O Refúgio - primeiro albergue na área metropolitana do Porto – é mantido com donativos dos peregrinos – “o valor que cada um pode dar” –  e aceita trabalho voluntário. “Muitas pessoas que passaram por aqui se ofereceram para ajudar, são os voluntariosos”, conta Abel. “Mais do que a preocupação com números, a nossa intenção é funcionar como guardiães do Caminho, é fazer com que os peregrinos saibam que há um lugar que os acolhe como peregrinos.”

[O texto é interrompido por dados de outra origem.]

-- pv_equiv track=rewrite | github.com/miki4920/discord-roller | ReferenceOperations/MonsterReference.py | get_action_block
-- ===== SOURCE A (Python) =====
-- def get_action_block(name, actions):
--     action_block = ""
--     action_block_two = ""
--     too_large = False
--     for action in actions:
--         if len(action_block + f"**{action['name']}**\n{action['desc']}\n\n") > 2000:
--             too_large = True
--         if not too_large:
--             action_block += f"**{action['name']}**\n{action['desc']}\n\n"
--         else:
--             action_block_two += f"**{action['name']}**\n{action['desc']}\n\n"
--     messages = [(name, action_block)]
--     if too_large:
--         messages.append(("", action_block_two))
--     return messages
-- ===== SOURCE B (Python) =====
-- def get_action_block(name, actions):
--     parts = [f"**{action['name']}**\n{action['desc']}\n\n" for action in actions]
--     split = len(parts)
--     total = 0
--     for i, part in enumerate(parts):
--         if total + len(part) > 2000:
--             split = i
--             break
--         total += len(part)
--     messages = [(name, "".join(parts[:split]))]
--     if split < len(parts):
--         messages.append(("", "".join(parts[split:])))
--     return messages
-- ===== Notes on version B (the rewrite author's own statement) =====
-- stated objective: simpler
-- what changed: Replaces A's interleaved sticky-flag loop with repeated string concatenation by a precompute-the-parts / find-the-split-index / slice-and-join decomposition.
import Mathlib
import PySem

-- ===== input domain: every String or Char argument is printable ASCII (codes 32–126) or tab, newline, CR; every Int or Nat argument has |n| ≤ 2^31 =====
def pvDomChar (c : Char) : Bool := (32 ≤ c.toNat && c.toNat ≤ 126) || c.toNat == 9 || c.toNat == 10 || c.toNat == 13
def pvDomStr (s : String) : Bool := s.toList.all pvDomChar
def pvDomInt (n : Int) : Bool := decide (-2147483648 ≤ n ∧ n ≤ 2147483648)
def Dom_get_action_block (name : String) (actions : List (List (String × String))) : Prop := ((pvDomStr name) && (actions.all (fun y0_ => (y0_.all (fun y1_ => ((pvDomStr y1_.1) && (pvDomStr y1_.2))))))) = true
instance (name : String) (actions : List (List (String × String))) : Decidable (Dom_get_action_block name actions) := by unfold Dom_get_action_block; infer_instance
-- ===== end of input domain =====

-- B replaces A's interleaved sticky-flag loop by precompute-parts / find-split-index / slice-and-join (simpler decomposition).

-- ===== PORT A =====
-- the f-string f"**{action['name']}**\n{action['desc']}\n\n" (total under Pre_: both keys present)
def pvPart (action : List (String × String)) : String :=
  "**" ++ (PySem.Dict.mk action).getD "name" "" ++ "**\n" ++ (PySem.Dict.mk action).getD "desc" "" ++ "\n\n"

def pvStepA (st : String × String × Bool) (action : List (String × String)) : String × String × Bool :=
  let p := pvPart action
  let tl := if PySem.Str.len (st.1 ++ p) > 2000 then true else st.2.2
  if !tl then (st.1 ++ p, st.2.1, tl) else (st.1, st.2.1 ++ p, tl)

def get_action_block (name : String) (actions : List (List (String × String))) : List (String × String) :=
  let st := actions.foldl pvStepA ("", "", false)
  let messages := [(name, st.1)]
  if st.2.2 then messages ++ [("", st.2.1)] else messages

-- ===== PORT B =====
-- running-length scan for the first index whose part no longer fits (default: length of the list)
def pvFindSplit (i : Nat) (total : Int) : List String → Nat
  | [] => i
  | p :: rest =>
      if total + PySem.Str.len p > 2000 then i
      else pvFindSplit (i + 1) (total + PySem.Str.len p) rest

def get_action_block_alt (name : String) (actions : List (List (String × String))) : List (String × String) :=
  let parts := actions.map pvPart
  let split := pvFindSplit 0 0 parts
  let messages := [(name, PySem.Str.join "" (parts.take split))]
  if split < parts.length then messages ++ [("", PySem.Str.join "" (parts.drop split))] else messages

-- ===== PRECONDITION & SPEC =====
-- Pre_ excludes exactly the actions missing a 'name' or 'desc' key, on which A's f-string raises KeyError.
def Pre_get_action_block (name : String) (actions : List (List (String × String))) : Prop :=
  ∀ a ∈ actions, (PySem.Dict.mk a).contains "name" = true ∧ (PySem.Dict.mk a).contains "desc" = true
instance (name : String) (actions : List (List (String × String))) : Decidable (Pre_get_action_block name actions) := by unfold Pre_get_action_block; infer_instance

def pvWitness_get_action_block : String × (List (List (String × String))) :=
  ("Goblin", [[("name", "Bite"), ("desc", "Melee attack.")], [("name", "Nimble"), ("desc", "Dash as bonus action.")]])

def Spec_get_action_block (name : String) (actions : List (List (String × String))) (out : List (String × String)) : Prop := out = get_action_block_alt name actions
instance (name : String) (actions : List (List (String × String))) (out : List (String × String)) : Decidable (Spec_get_action_block name actions out) := by unfold Spec_get_action_block; infer_instance

-- ===== CLAIM (what is proved, stated in full; the proofs are below) =====
def Claim_equal_get_action_block : Prop := ∀ (name : String) (actions : List (List (String × String))), Dom_get_action_block name actions → Pre_get_action_block name actions → Spec_get_action_block name actions (get_action_block name actions)

-- ===== LEMMAS AND PROOFS =====

theorem pvJoin_nil_str : PySem.Str.join "" ([] : List String) = "" := rfl

theorem pvChJoin_cons (x : List Char) (xs : List (List Char)) :
    PySem.Chars.join [] (x :: xs) = x ++ PySem.Chars.join [] xs := by
  cases xs <;> simp [PySem.Chars.join, List.intercalate, List.intersperse]

theorem pvJoin_cons_str (p : String) (ps : List String) :
    PySem.Str.join "" (p :: ps) = p ++ PySem.Str.join "" ps := by
  apply String.toList_injective
  simp [pvChJoin_cons p.toList (ps.map String.toList)]

theorem pvFindSplit_shift (ps : List String) (i : Nat) (t : Int) :
    pvFindSplit i t ps = i + pvFindSplit 0 t ps := by
  induction ps generalizing i t with
  | nil => simp [pvFindSplit]
  | cons p rest ih =>
      simp only [pvFindSplit]
      split_ifs with h
      · simp
      · rw [ih (i + 1), ih 1]; omega

theorem pvFoldA_true (ps : List (List (String × String))) (b1 b2 : String) :
    ps.foldl pvStepA (b1, b2, true) = (b1, b2 ++ PySem.Str.join "" (ps.map pvPart), true) := by
  induction ps generalizing b2 with
  | nil => simp [pvJoin_nil_str]
  | cons a rest ih =>
      simp only [List.foldl_cons, pvStepA, ite_self, Bool.not_true, if_neg (by simp : ¬ (false = true))]
      rw [ih]
      simp [pvJoin_cons_str, String.append_assoc]

theorem pvFoldA_false (ps : List (List (String × String))) (b1 b2 : String) :
    ps.foldl pvStepA (b1, b2, false) =
      (let k := pvFindSplit 0 (PySem.Str.len b1) (ps.map pvPart)
       if k < ps.length then
         (b1 ++ PySem.Str.join "" ((ps.map pvPart).take k),
          b2 ++ PySem.Str.join "" ((ps.map pvPart).drop k), true)
       else (b1 ++ PySem.Str.join "" (ps.map pvPart), b2, false)) := by
  induction ps generalizing b1 with
  | nil => simp [pvFindSplit, pvJoin_nil_str]
  | cons a rest ih =>
      by_cases h : PySem.Str.len (b1 ++ pvPart a) > 2000
      · have hcond : PySem.Str.len b1 + PySem.Str.len (pvPart a) > 2000 := by
          rwa [PySem.Str.len_append] at h
        simp only [List.foldl_cons, pvStepA, if_pos h]
        simp only [Bool.not_true, if_neg (by simp : ¬ (false = true))]
        rw [pvFoldA_true]
        simp only [List.map_cons, pvFindSplit, if_pos hcond]
        simp [pvJoin_nil_str, pvJoin_cons_str, String.append_assoc]
      · have hcond : ¬ (PySem.Str.len b1 + PySem.Str.len (pvPart a) > 2000) := by
          rwa [PySem.Str.len_append] at h
        simp only [List.foldl_cons, pvStepA, if_neg h]
        simp only [Bool.not_false, if_true]
        rw [ih (b1 ++ pvPart a)]
        simp only [List.map_cons, pvFindSplit, if_neg hcond]
        rw [pvFindSplit_shift (List.map pvPart rest) (0 + 1), PySem.Str.len_append]
        simp only [Nat.zero_add]
        set k := pvFindSplit 0 (PySem.Str.len b1 + PySem.Str.len (pvPart a)) (rest.map pvPart) with hk
        simp only [List.length_cons]
        have hlt : k < rest.length ↔ 1 + k < rest.length + 1 := by omega
        by_cases hkl : k < rest.length
        · rw [if_pos hkl, if_pos (by omega)]
          simp [List.take_succ_cons, List.drop_succ_cons, pvJoin_cons_str, String.append_assoc,
                show 1 + k = k + 1 from by omega]
        · rw [if_neg hkl, if_neg (by omega)]
          simp [pvJoin_cons_str, String.append_assoc]

-- ===== VERDICT (by name: the statement is the Claim_ definition above) =====
theorem get_action_block_spec : Claim_equal_get_action_block := by
  intro name actions _ _
  unfold Spec_get_action_block get_action_block get_action_block_alt
  rw [pvFoldA_false]
  have h0 : PySem.Str.len ("" : String) = 0 := rfl
  simp only [h0]
  by_cases hkl : pvFindSplit 0 0 (List.map pvPart actions) < actions.length
  · rw [if_pos hkl]
    simp [hkl]
  · rw [if_neg hkl]
    have hle : (List.map pvPart actions).length ≤ pvFindSplit 0 0 (List.map pvPart actions) := by
      rw [List.length_map]; exact Nat.le_of_not_lt hkl
    simp [hkl, List.take_of_length_le hle]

E muitos peregrinos acabam por voltar. Alzira cita uma senhora polonesa (polaca, em Portugal) de Varsóvia que já passou pelo Refúgio em 2015, voltou em maio e ainda deve regressar este ano. Ela considerou o local acolhedor, “um albergue de verdade, não comercial”. Tem o caso também de um professor norte-americano, de New Orleans, que perdeu esposa e casa e veio fazer o Caminho. Na volta de Santiago de Compostela, retornou ao Refúgio e revelou que encontrou ali a “catedral” que procurava.

“Nós temos um conceito de que o peregrino pode passar mais de uma vez pelo mesmo albergue; e, se não volta, recomenda até dez vezes mais”, observa Alzira que trabalha durante o dia e atua como voluntária no Refúgio à noite e nos finais de semana. Já Abel cuida do Refúgio durante o dia até a meia noite. “Nós estamos aqui pela essência. O nosso propósito é sempre a vertente espiritual, embora estejamos abertos para todos”, reforça Alzira.

Nesse sentido, o casal respeita o “tempo de viragem” de cada um. “Há aqueles que chegam e percebem logo qual é o nosso espírito. E os que vão a Santiago e voltam para falar da sua transformação.” Até por conta disso, Abel e Alzira mantém o costume de reunir os peregrinos em volta da mesa para um jantar, dependendo do perfil do grupo naquela noite.

Entre os peregrinos oriundos de vários países, o Refúgio recebe ainda, por intermédio da ViaPortuscale, grupos de jovens dos Estados Unidos, como peregrinos e como voluntários. Desses grupos surgem “líderes” que transmitem a sua experiência e convidam novos jovens.

Abel contrapõe este trabalho ao crescente turismo no Caminho, fomentado por promoções em forma de publicidade, documentários e livros. Agora, reforçado pela divulgação nas redes sociais, talvez com um peso maior. Com isso, tem-se um movimento comercial cada vez mais intenso, adverte. Hoje, existe um mercado formal em torno do Caminho (hotelaria, restauração ou restaurantes e comércio de artigos, além de serviços como bicicletas e táxis). “O Caminho é cada vez mais um negócio que corre o risco de estar se tornando selvagem.”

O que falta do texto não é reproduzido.